Congenital Fiber Type Disproportion, also known as CFTD, is a rare genetic disorder that affects the skeletal muscles. The spelling of this term can be explained using IPA phonetic transcription. "Con-juh-nuh-tl" represents the pronunciation of "congenital," while "fy-ber" and "type" are pronounced as "fahy-ber" and "tahyp," respectively. "Dis-pro-pawr-shuh n" is pronounced as "dis-pruh-pawr-shuh n," with the stress on the second syllable. This complex term highlights the need for precise spelling and pronunciation in the medical field.

CONGENITAL FIBER TYPE DISPROPORTION Meaning and Definition

  1. Congenital Fiber Type Disproportion (CFTD) is a rare genetic muscle disorder characterized by an abnormal proportion of muscle fiber types within skeletal muscles. It is present at birth (congenital) and affects the size and metabolism of different types of muscle fibers.

    In individuals with CFTD, there is an imbalance in the size and distribution of type I and type II muscle fibers. Type I fibers, also known as slow-twitch fibers, are responsible for endurance activities, while type II fibers, or fast-twitch fibers, enable quick and powerful movements. This disproportion results in various muscle-related symptoms.

    Common signs of CFTD often involve muscle weakness, hypotonia (low muscle tone), delayed motor skills, and a decreased ability to perform physical activities compared to typically developing individuals of the same age. Additional symptoms may include joint stiffness, contractures, and scoliosis. In some cases, the respiratory muscles may also be affected, leading to breathing difficulties.

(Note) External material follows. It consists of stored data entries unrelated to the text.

-- pv_equiv track=rewrite | github.com/annugoyall/DSA | Practice/balance_row_col/solution.py | solution
-- ===== SOURCE A (Python) =====
-- def solution(r1, r2):
--     count = {'R':0, 'W':0}
--     l = len(r1)
--     blank = 0
--     replacements = 0
--     for i in range(l):
--
--         if r1[i] == '?' and r2[i] =='?':
--             blank += 1
--             continue
--
--         if r1[i] == r2[i]:
--             return -1
--
--         if r1[i] + r2[i] == 'WR':
--             count['W'] += 1
--             count['R'] -= 1
--             continue
--
--         if r1[i] + r2[i] == 'RW':
--             count['R'] += 1
--             count['W'] -= 1
--             continue
--
--         if r1[i] == 'R' or r2[i] == 'W':
--             count['R'] += 1
--             count['W'] -= 1
--         elif r1[i] == 'W' or r2[i] == 'R':
--             count['W'] += 1
--             count['R'] -= 1
--         replacements += 1
--
--     diff = abs(count['R']-count['W'])
--
--     if diff > blank*2:
--         return -1
--
--     return replacements + diff
-- ===== SOURCE B (Python) =====
-- def solution(r1, r2):
--     # Frequency / inclusion-exclusion formulation: count the four pair kinds
--     # and the R/W character frequencies once, then combine by closed formula,
--     # instead of A's per-position counter cascade.
--     c1 = list(r1)
--     n = len(c1)
--     c2 = list(r2[:n])
--     pairs = list(zip(c1, c2))
--     if any(a == b != '?' for a, b in pairs):
--         return -1
--     blank = pairs.count(('?', '?'))
--     wr = pairs.count(('W', 'R'))
--     rw = pairs.count(('R', 'W'))
--     net = (c1.count('R') + c2.count('W') - rw) - (c1.count('W') + c2.count('R') - wr)
--     if abs(net) > blank:
--         return -1
--     return (n - blank - wr - rw) + 2 * abs(net)
-- ===== Notes on version B (the rewrite author's own statement) =====
-- stated objective: alternative
-- what changed: A's single fused loop carrying a mirrored two-key R/W counter dict, a blank counter and a replacement counter through an early-return branch cascade is replaced by a frequency formulation: one validity test over the zipped pairs, then counts of the blank, WR and RW pair kinds and of the R/W character frequencies of each row, combined by the inclusion-exclusion closed formula net = (#R in row1 + #W in row2 - rw) - (#W in row1 + #R in row2 - wr) and result (n - blank - wr - rw) + 2*abs(net) unless abs(net) exceeds blank.
import Mathlib
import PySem
-- the adjacency fold, bucket contents in closed form
theorem pvAdj_getD (edges : List (Int × Int)) (d0 : PySem.Dict Int (List Int)) (x : Int) :
    (edges.foldl (fun d p =>
        let d := d.insert p.1 (d.getD p.1 [] ++ [p.2])
        d.insert p.2 (d.getD p.2 [] ++ [p.1])) d0).getD x []
    = d0.getD x [] ++ edges.flatMap (fun p =>
        (if p.1 = x then [p.2] else []) ++ (if p.2 = x then [p.1] else [])) := by
  induction edges generalizing d0 with
  | nil => simp
  | cons p t ih =>
    obtain ⟨a, b⟩ := p
    rw [List.foldl_cons, List.flatMap_cons, ih]
    by_cases hxb : x = b
    · subst hxb
      by_cases hba : x = a
      · subst hba
        simp [PySem.Dict.getD_insert]
      · have hab : ¬ a = x := fun h => hba h.symm
        simp [PySem.Dict.getD_insert, hba, hab]
    · by_cases hxa : x = a
      · subst hxa
        have hba : ¬ b = x := fun h => hxb h.symm
        simp [PySem.Dict.getD_insert, hxb, hba]
      · have hax : ¬ a = x := fun h => hxa h.symm
        have hbx : ¬ b = x := fun h => hxb h.symm
        simp [PySem.Dict.getD_insert, hxa, hxb, hax, hbx]

theorem pvEnds_count (edges : List (Int × Int)) (x : Int) :
    (edges.flatMap (fun p =>
        (if p.1 = x then [p.2] else []) ++ (if p.2 = x then [p.1] else []))).length
      = (pvEnds edges).count x := by
  unfold pvEnds
  induction edges with
  | nil => simp
  | cons p t ih =>
    obtain ⟨a, b⟩ := p
    simp only [List.flatMap_cons, List.length_append, ih, List.count_append]
    by_cases h1 : a = x <;> by_cases h2 : b = x <;>
      simp [h1, h2, List.count_cons, List.count_nil, beq_iff_eq, eq_comm] <;> omega

theorem pvAdj_len (edges : List (Int × Int)) (x : Int) :
    ((pvAdj edges).getD x []).length = (pvEnds edges).count x := by
  unfold pvAdj
  rw [pvAdj_getD]
  simp only [PySem.Dict.getD_empty, List.nil_append]
  exact pvEnds_count edges x

theorem pvAdj_mem {edges : List (Int × Int)} {x y : Int} :
    y ∈ (pvAdj edges).getD x [] ↔ pvER edges x y := by
  unfold pvAdj
  rw [pvAdj_getD]
  simp only [PySem.Dict.getD_empty, List.nil_append, List.mem_flatMap, List.mem_append, pvER]
  constructor
  · rintro ⟨p, hp, h | h⟩
    · rcases Decidable.em (p.1 = x) with h1 | h1
      · left
        have : y = p.2 := by simpa [h1] using h
        subst h1; subst this; exact hp
      · simp [h1] at h
    · rcases Decidable.em (p.2 = x) with h2 | h2
      · right
        have : y = p.1 := by simpa [h2] using h
        subst h2; subst this; exact hp
      · simp [h2] at h
  · rintro (h | h)
    · exact ⟨(x, y), h, by simp⟩
    · exact ⟨(y, x), h, by simp⟩

-- B's degree dict: extract it from the edge fold, then evaluate it
theorem pvDeg_extract (edges : List (Int × Int))
    (st0 : PySem.Dict Int Int × PySem.Dict Int (List Int) × PySem.Dict Int Int) :
    (edges.foldl (fun st e =>
        let st := pvSeen (pvSeen st e.1) e.2
        let cm := pvMergeB st.1 st.2.1 e.1 e.2
        (cm.1, cm.2, st.2.2)) st0).2.2
    = (pvEnds edges).foldl (fun d x => d.insert x (d.getD x 0 + 1)) st0.2.2 := by
  induction edges generalizing st0 with
  | nil => rfl
  | cons e t ih =>
    simp only [List.foldl_cons, pvEnds, List.flatMap_cons, List.foldl_append] at *
    rw [ih]
    rcases st0 with ⟨c, m, d⟩
    simp only [pvSeen]
    by_cases h1 : c.contains e.1 <;> simp [h1] <;>
      by_cases h2 : (if c.contains e.1 then (c, m, d)
        else (c.insert e.1 e.1, m.insert e.1 [e.1], d)).1.contains e.2 <;> simp_all [pvEnds]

    CFTD is caused by mutations in specific genes that play a crucial role in the development and function of muscle fibers. It can be inherited in an autosomal dominant or autosomal recessive manner, depending on the responsible gene and its pattern of inheritance.

    Diagnosis of CFTD typically involves a thorough clinical evaluation, including physical examination, medical history, and muscle biopsy. Genetic testing may also be employed to identify the specific gene mutation.

    While there is currently no cure for CFTD, treatment approaches aim to manage symptoms and improve quality of life. These may include physical therapy, assistive devices to aid mobility, respiratory support if needed, and other supportive measures.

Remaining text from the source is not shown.